The first spraying plate 3-4 is provided with first spraying holes 3-14 and first spraying grooves 3-15 in sequence from top to bottom; the second spraying plate 3-5 is provided with second spraying holes 3-16 and second spraying grooves 3-17 in sequence from top to bottom; the lower diversion trenches 3-13 are communicated with the first spraying holes 3-14, and the first spraying trenches 3-15 are communicated with the second spraying holes 3-16.
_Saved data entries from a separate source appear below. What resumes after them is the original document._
-- pv_equiv track=rewrite | github.com/brianlockwood43/epoxy-bot | bot.py | _format_memory_events_window
-- ===== SOURCE A (Python) =====
-- def _format_memory_events_window(rows: list[tuple[str, str, str, str]], max_chars: int = 12000) -> str:
--     if not rows:
--         return "(no memory events)"
--     rows = list(reversed(rows))  # chronological
--     out_lines = []
--     total = 0
--     for created_at_utc, author_name, channel_name, text in rows:
--         ts = created_at_utc
--         if ts and "T" in ts:
--             try:
--                 ts = ts.split("T", 1)[1][:5]
--             except Exception:
--                 pass
--         ch = channel_name or "unknown-channel"
--         who = author_name or "unknown-author"
--         clean = " ".join((text or "").split())
--         line = f"[{ts}] {who} #{ch} :: {clean}"
--         if total + len(line) + 1 > max_chars:
--             break
--         out_lines.append(line)
--         total += len(line) + 1
--     return "\n".join(out_lines)
-- ===== SOURCE B (Python) =====
-- def _fmt_line(row):
--     created_at_utc, author_name, channel_name, text = row
--     ts = created_at_utc
--     if ts and "T" in ts:
--         ts = ts.split("T", 1)[1][:5]
--     ch = channel_name or "unknown-channel"
--     who = author_name or "unknown-author"
--     clean = " ".join((text or "").split())
--     return f"[{ts}] {who} #{ch} :: {clean}"
--
--
-- def _format_memory_events_window(rows: list, max_chars: int = 12000) -> str:
--     if not rows:
--         return "(no memory events)"
--     lines = [_fmt_line(row) for row in reversed(rows)]
--     prefix = []
--     total = 0
--     for line in lines:
--         total += len(line) + 1
--         prefix.append(total)
--     # binary search: k = number of cumulative sizes <= max_chars
--     lo, hi = 0, len(prefix)
--     while lo < hi:
--         mid = (lo + hi) // 2
--         if prefix[mid] <= max_chars:
--             lo = mid + 1
--         else:
--             hi = mid
--     return "\n".join(lines[:lo])
-- ===== Notes on version B (the rewrite author's own statement) =====
-- stated objective: alternative
-- what changed: B replaces A's single running-total scan-with-break by a different decomposition: format all lines up front, build the list of prefix sums of (len(line)+1), and locate the cutoff count with a hand-written binary search over the monotone prefix sums rather than accumulating and breaking.
import Mathlib
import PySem

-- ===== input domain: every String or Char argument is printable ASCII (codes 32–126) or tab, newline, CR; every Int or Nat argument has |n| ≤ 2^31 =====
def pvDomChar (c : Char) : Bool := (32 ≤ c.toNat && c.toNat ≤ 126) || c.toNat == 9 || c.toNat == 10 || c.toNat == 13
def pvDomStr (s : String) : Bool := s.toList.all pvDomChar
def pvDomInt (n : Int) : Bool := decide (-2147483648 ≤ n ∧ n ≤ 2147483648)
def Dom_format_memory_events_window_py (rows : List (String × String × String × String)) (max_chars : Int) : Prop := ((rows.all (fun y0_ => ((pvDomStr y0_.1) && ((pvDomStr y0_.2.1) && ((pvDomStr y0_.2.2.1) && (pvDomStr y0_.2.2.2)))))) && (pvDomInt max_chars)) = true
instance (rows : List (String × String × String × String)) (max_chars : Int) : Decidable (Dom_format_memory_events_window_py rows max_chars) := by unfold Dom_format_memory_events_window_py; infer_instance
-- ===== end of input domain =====

-- ===== PORT A =====
-- B replaces A's running-total scan with precomputed lines + prefix sums + a hand-written
-- binary search for the cutoff (alternative decomposition; not claimed faster).

-- A: format each row and append while the running total (with '\n' separators) fits.
-- Python's dead `try/except` around split("T",1)[1][:5] is omitted: under the guard
-- '"T" in ts' the split always has a second part, so the except branch is unreachable.
def pvLoopA (max_chars : Int) : List (String × String × String × String) → List String → Int → List String
  | [], acc, _ => acc
  | r :: rest, acc, total =>
      let ts0 := r.1
      let ts := if ts0 ≠ "" ∧ PySem.Str.isIn "T" ts0 = true then
          PySem.Str.slice (PySem.List.pyGetD ((PySem.Str.splitMax? ts0 "T" 1).getD []) 1 "") none (some 5)
        else ts0
      let who := if r.2.1 = "" then "unknown-author" else r.2.1
      let ch := if r.2.2.1 = "" then "unknown-channel" else r.2.2.1
      let clean := PySem.Str.join " " (PySem.Str.split₀ (if r.2.2.2 = "" then "" else r.2.2.2))
      let line := PySem.Str.join "" ["[", ts, "] ", who, " #", ch, " :: ", clean]
      if total + PySem.Str.len line + 1 > max_chars then acc
      else pvLoopA max_chars rest (acc ++ [line]) (total + PySem.Str.len line + 1)

def format_memory_events_window_py (rows : List (String × String × String × String)) (max_chars : Int) : String :=
  if rows = [] then "(no memory events)"
  else PySem.Str.join "\n" (pvLoopA max_chars rows.reverse [] 0)

-- ===== PORT B =====
-- _fmt_line of Source B (same per-row formatting).
def pvFmtLine (r : String × String × String × String) : String :=
  let ts0 := r.1
  let ts := if ts0 ≠ "" ∧ PySem.Str.isIn "T" ts0 = true then
      PySem.Str.slice (PySem.List.pyGetD ((PySem.Str.splitMax? ts0 "T" 1).getD []) 1 "") none (some 5)
    else ts0
  let who := if r.2.1 = "" then "unknown-author" else r.2.1
  let ch := if r.2.2.1 = "" then "unknown-channel" else r.2.2.1
  let clean := PySem.Str.join " " (PySem.Str.split₀ (if r.2.2.2 = "" then "" else r.2.2.2))
  PySem.Str.join "" ["[", ts, "] ", who, " #", ch, " :: ", clean]

-- Source B's prefix-sum loop (total += len(line)+1; prefix.append(total)).
def pvPrefixSums : List String → Int → List Int
  | [], _ => []
  | l :: ls, total =>
      let t := total + PySem.Str.len l + 1
      t :: pvPrefixSums ls t

-- Source B's `while lo < hi` binary search; lo, hi stay in 0..len(prefix) so Nat `(lo+hi)/2`
-- is exactly Python's (lo+hi)//2 here.
def pvBisect (pfx : List Int) (x : Int) (lo hi : Nat) : Nat :=
  if h : lo < hi then
    let mid := (lo + hi) / 2
    if PySem.List.pyGetD pfx (mid : Int) 0 ≤ x then pvBisect pfx x (mid + 1) hi
    else pvBisect pfx x lo mid
  else lo
termination_by hi - lo
decreasing_by all_goals omega

def format_memory_events_window_py_alt (rows : List (String × String × String × String)) (max_chars : Int) : String :=
  if rows = [] then "(no memory events)"
  else
    let lines := rows.reverse.map pvFmtLine
    let pfx := pvPrefixSums lines 0
    let k := pvBisect pfx max_chars 0 pfx.length
    PySem.Str.join "\n" (PySem.List.slice lines none (some (k : Int)))

-- ===== PRECONDITION & SPEC =====
def Spec_format_memory_events_window_py (rows : List (String × String × String × String)) (max_chars : Int) (out : String) : Prop := out = format_memory_events_window_py_alt rows max_chars
instance (rows : List (String × String × String × String)) (max_chars : Int) (out : String) : Decidable (Spec_format_memory_events_window_py rows max_chars out) := by unfold Spec_format_memory_events_window_py; infer_instance

-- ===== CLAIM (what is proved, stated in full; the proofs are below) =====
def Claim_equal_format_memory_events_window_py : Prop := ∀ (rows : List (String × String × String × String)) (max_chars : Int), Dom_format_memory_events_window_py rows max_chars → Spec_format_memory_events_window_py rows max_chars (format_memory_events_window_py rows max_chars)

-- ===== LEMMAS AND PROOFS =====

-- A's loop keeps the longest prefix of the formatted lines whose cumulative size fits.
def pvTakeCum (M : Int) : List String → Int → List String
  | [], _ => []
  | l :: ls, total =>
      if total + PySem.Str.len l + 1 > M then []
      else l :: pvTakeCum M ls (total + PySem.Str.len l + 1)

theorem pvLoopA_eq (M : Int) (rs : List (String × String × String × String))
    (acc : List String) (total : Int) :
    pvLoopA M rs acc total = acc ++ pvTakeCum M (rs.map pvFmtLine) total := by
  induction rs generalizing acc total with
  | nil => simp [pvLoopA, pvTakeCum]
  | cons r rest ih =>
      -- pvLoopA's inline let-chain is definitionally pvFmtLine r
      show (if total + PySem.Str.len (pvFmtLine r) + 1 > M then acc
            else pvLoopA M rest (acc ++ [pvFmtLine r]) (total + PySem.Str.len (pvFmtLine r) + 1))
          = acc ++ pvTakeCum M (pvFmtLine r :: rest.map pvFmtLine) total
      simp only [pvTakeCum]
      split
      · simp
      · rw [ih]; simp

theorem pvPrefixSums_length (ls : List String) (t : Int) :
    (pvPrefixSums ls t).length = ls.length := by
  induction ls generalizing t with
  | nil => simp [pvPrefixSums]
  | cons l ls ih => simp [pvPrefixSums, ih]

theorem pvPrefixSums_gt (ls : List String) (t : Int) :
    ∀ y ∈ pvPrefixSums ls t, t < y := by
  induction ls generalizing t with
  | nil => simp [pvPrefixSums]
  | cons l ls ih =>
      intro y hy
      simp only [pvPrefixSums, List.mem_cons] at hy
      have hlen : 0 ≤ PySem.Str.len l := by simp [PySem.Str.len_eq]
      rcases hy with h | h
      · omega
      · have := ih _ _ h; omega

theorem pvPrefixSums_pairwise (ls : List String) (t : Int) :
    (pvPrefixSums ls t).Pairwise (· < ·) := by
  induction ls generalizing t with
  | nil => simp [pvPrefixSums]
  | cons l ls ih =>
      simp only [pvPrefixSums, List.pairwise_cons]
      exact ⟨fun y hy => pvPrefixSums_gt ls _ y hy, ih _⟩

theorem pvTakeCum_eq_take (M : Int) (ls : List String) (t : Int) :
    pvTakeCum M ls t = ls.take ((pvPrefixSums ls t).countP (fun y => decide (y ≤ M))) := by
  induction ls generalizing t with
  | nil => simp [pvTakeCum, pvPrefixSums]
  | cons l ls ih =>
      simp only [pvTakeCum, pvPrefixSums, List.countP_cons]
      split
      · rename_i h
        simp only [PySem.Str.len_eq, String.length_toList] at h
        simp
        constructor
        · intro a ha
          have := pvPrefixSums_gt ls _ a ha
          omega
        · omega
      · rename_i h
        simp only [PySem.Str.len_eq, String.length_toList] at h
        simp [ih]
        have hc : t + (l.length : Int) < M := by omega
        simp [hc, List.take_succ_cons]

theorem pvBisect_spec_aux (pfx : List Int) (x : Int)
    (hpw : pfx.Pairwise (· < ·)) :
    ∀ n lo hi, hi - lo ≤ n → lo ≤ hi → hi ≤ pfx.length →
    (∀ i, i < lo → ∀ h : i < pfx.length, pfx[i] ≤ x) →
    (∀ i, hi ≤ i → ∀ h : i < pfx.length, ¬ pfx[i] ≤ x) →
    lo ≤ pvBisect pfx x lo hi ∧ pvBisect pfx x lo hi ≤ hi ∧
      (∀ i, ∀ h : i < pfx.length, (pfx[i] ≤ x ↔ i < pvBisect pfx x lo hi)) := by
  have hmono : ∀ i j (hi' : i < pfx.length) (hj : j < pfx.length),
      i < j → pfx[i] < pfx[j] :=
    fun i j hi' hj hij => List.pairwise_iff_getElem.mp hpw i j hi' hj hij
  intro n
  induction n with
  | zero =>
      intro lo hi hn hlohi hhile hlow hup
      have : lo = hi := by omega
      subst this
      rw [pvBisect]
      simp only [lt_irrefl, dite_false]
      refine ⟨le_refl _, le_refl _, fun i h => ⟨fun hle => ?_, fun hilt => hlow i hilt h⟩⟩
      by_contra hge
      exact hup i (by omega) h hle
  | succ n ih =>
      intro lo hi hn hlohi hhile hlow hup
      rw [pvBisect]
      split
      · rename_i hlt
        have hmidlt : (lo + hi) / 2 < pfx.length := by omega
        dsimp only
        rw [PySem.List.pyGetD_natCast, List.getD_eq_getElem _ _ hmidlt]
        split
        · rename_i hle
          have hrec := ih ((lo + hi) / 2 + 1) hi (by omega) (by omega) hhile
            (fun i hilt h => by
              rcases Nat.lt_or_ge i ((lo + hi) / 2) with hc | hc
              · have := hmono i _ h hmidlt hc; omega
              · have : i = (lo + hi) / 2 := by omega
                subst this; exact hle)
            hup
          obtain ⟨h1, h2, h3⟩ := hrec
          exact ⟨by omega, h2, h3⟩
        · rename_i hgt
          have hrec := ih lo ((lo + hi) / 2) (by omega) (by omega) (by omega)
            hlow
            (fun i hge h hcon => by
              rcases Nat.eq_or_lt_of_le hge with heq | hc
              · subst heq; exact hgt hcon
              · have := hmono _ i hmidlt h hc; omega)
          obtain ⟨h1, h2, h3⟩ := hrec
          exact ⟨h1, by omega, h3⟩
      · rename_i hnlt
        have : lo = hi := by omega
        subst this
        refine ⟨le_refl _, le_refl _, fun i h => ⟨fun hle => ?_, fun hilt => hlow i hilt h⟩⟩
        by_contra hge
        exact hup i (by omega) h hle

theorem countP_eq_cut (p : Int → Bool) (l : List Int) (c : Nat) (hc : c ≤ l.length)
    (h : ∀ i, ∀ hi : i < l.length, (p l[i] = true ↔ i < c)) :
    l.countP p = c := by
  induction l generalizing c with
  | nil =>
      simp only [List.length_nil, Nat.le_zero] at hc
      simp [hc]
  | cons a tl ih =>
      cases c with
      | zero =>
          rw [List.countP_eq_zero.mpr]
          intro y hy
          obtain ⟨i, hi, rfl⟩ := List.mem_iff_getElem.mp hy
          intro hp
          exact absurd ((h i hi).mp hp) (by omega)
      | succ c' =>
          have hpa : p a = true := (h 0 (by simp)).mpr (by omega)
          have htl : tl.countP p = c' := ih c' (by simpa using hc) (fun i hi => by
            have := h (i + 1) (by simpa using Nat.succ_lt_succ hi)
            simpa [Nat.succ_lt_succ_iff] using this)
          simp [hpa, htl]

-- ===== VERDICT (by name: the statement is the Claim_ definition above) =====
theorem format_memory_events_window_py_spec : Claim_equal_format_memory_events_window_py := by
  intro rows max_chars _
  unfold Spec_format_memory_events_window_py
  unfold format_memory_events_window_py format_memory_events_window_py_alt
  split
  · rfl
  · dsimp only
    rw [pvLoopA_eq, List.nil_append, pvTakeCum_eq_take]
    have hlen : (pvPrefixSums (rows.reverse.map pvFmtLine) 0).length
        = (rows.reverse.map pvFmtLine).length := pvPrefixSums_length _ _
    obtain ⟨-, hle, hiff⟩ := pvBisect_spec_aux (pvPrefixSums (rows.reverse.map pvFmtLine) 0)
      max_chars (pvPrefixSums_pairwise _ _)
      ((pvPrefixSums (rows.reverse.map pvFmtLine) 0).length) 0
      ((pvPrefixSums (rows.reverse.map pvFmtLine) 0).length)
      (by omega) (Nat.zero_le _) (le_refl _)
      (fun i hi h => by omega) (fun i hge h => by omega)
    have hcount : (pvPrefixSums (rows.reverse.map pvFmtLine) 0).countP (fun y => decide (y ≤ max_chars))
        = pvBisect (pvPrefixSums (rows.reverse.map pvFmtLine) 0) max_chars 0
            (pvPrefixSums (rows.reverse.map pvFmtLine) 0).length := by
      apply countP_eq_cut _ _ _ hle
      intro i hi
      simpa using hiff i hi
    rw [PySem.List.slice_to_natCast, hcount]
The component inlet channels 3-1 are fixed at the left and right ends of the guide plate 3-3, and the component inlet channels are equivalent to a confluence plate. After the process component gas enters the component inlet channel from the outside of the vacuum coating process cavity, the process component gas enters the upper diversion trench 3-11 of the diversion plate 3-3 through the round hole channel in the component inlet channel, gradually fills the diversion plate 3-3, but is distributed unevenly, the two sides are more and the middle is thin, then enters the first spraying hole 3-14 and the first spraying trench 3-15 of the first spraying plate 3-4 through the diversion hole 3-12 and the lower diversion trench 3-13 on the diversion plate 3-3, the first spraying plate 3-4 mainly has the function of distributing and proportioning the process component gas according to the process requirements, but the process component gas is in the shape of bell mouth when the process component is sprayed out from the holes or the trenches, the holes of the first spraying hole 3-14 and the first spraying trench 3-15 are large and small in number, so the process component sprayed out from the first spraying plate 3-4 is still unevenly distributed, considering the coating process quality requirement of the vacuum coating process cavity, the second spray plate 3-5 is added, so that the circulation path of the air flow in the second spray holes 3-16 and the second spray grooves 3-17 is prolonged, the air flow is uniformly diffused in the second spray holes 3-16 and the second spray grooves 3-17, the holes of the second spray holes 3-16 and the second spray grooves 3-17 are small, the number of the holes is large, and the process components can be uniformly sprayed on the film base band 12 from the nozzle openings of the second spray plate 3-5 finally.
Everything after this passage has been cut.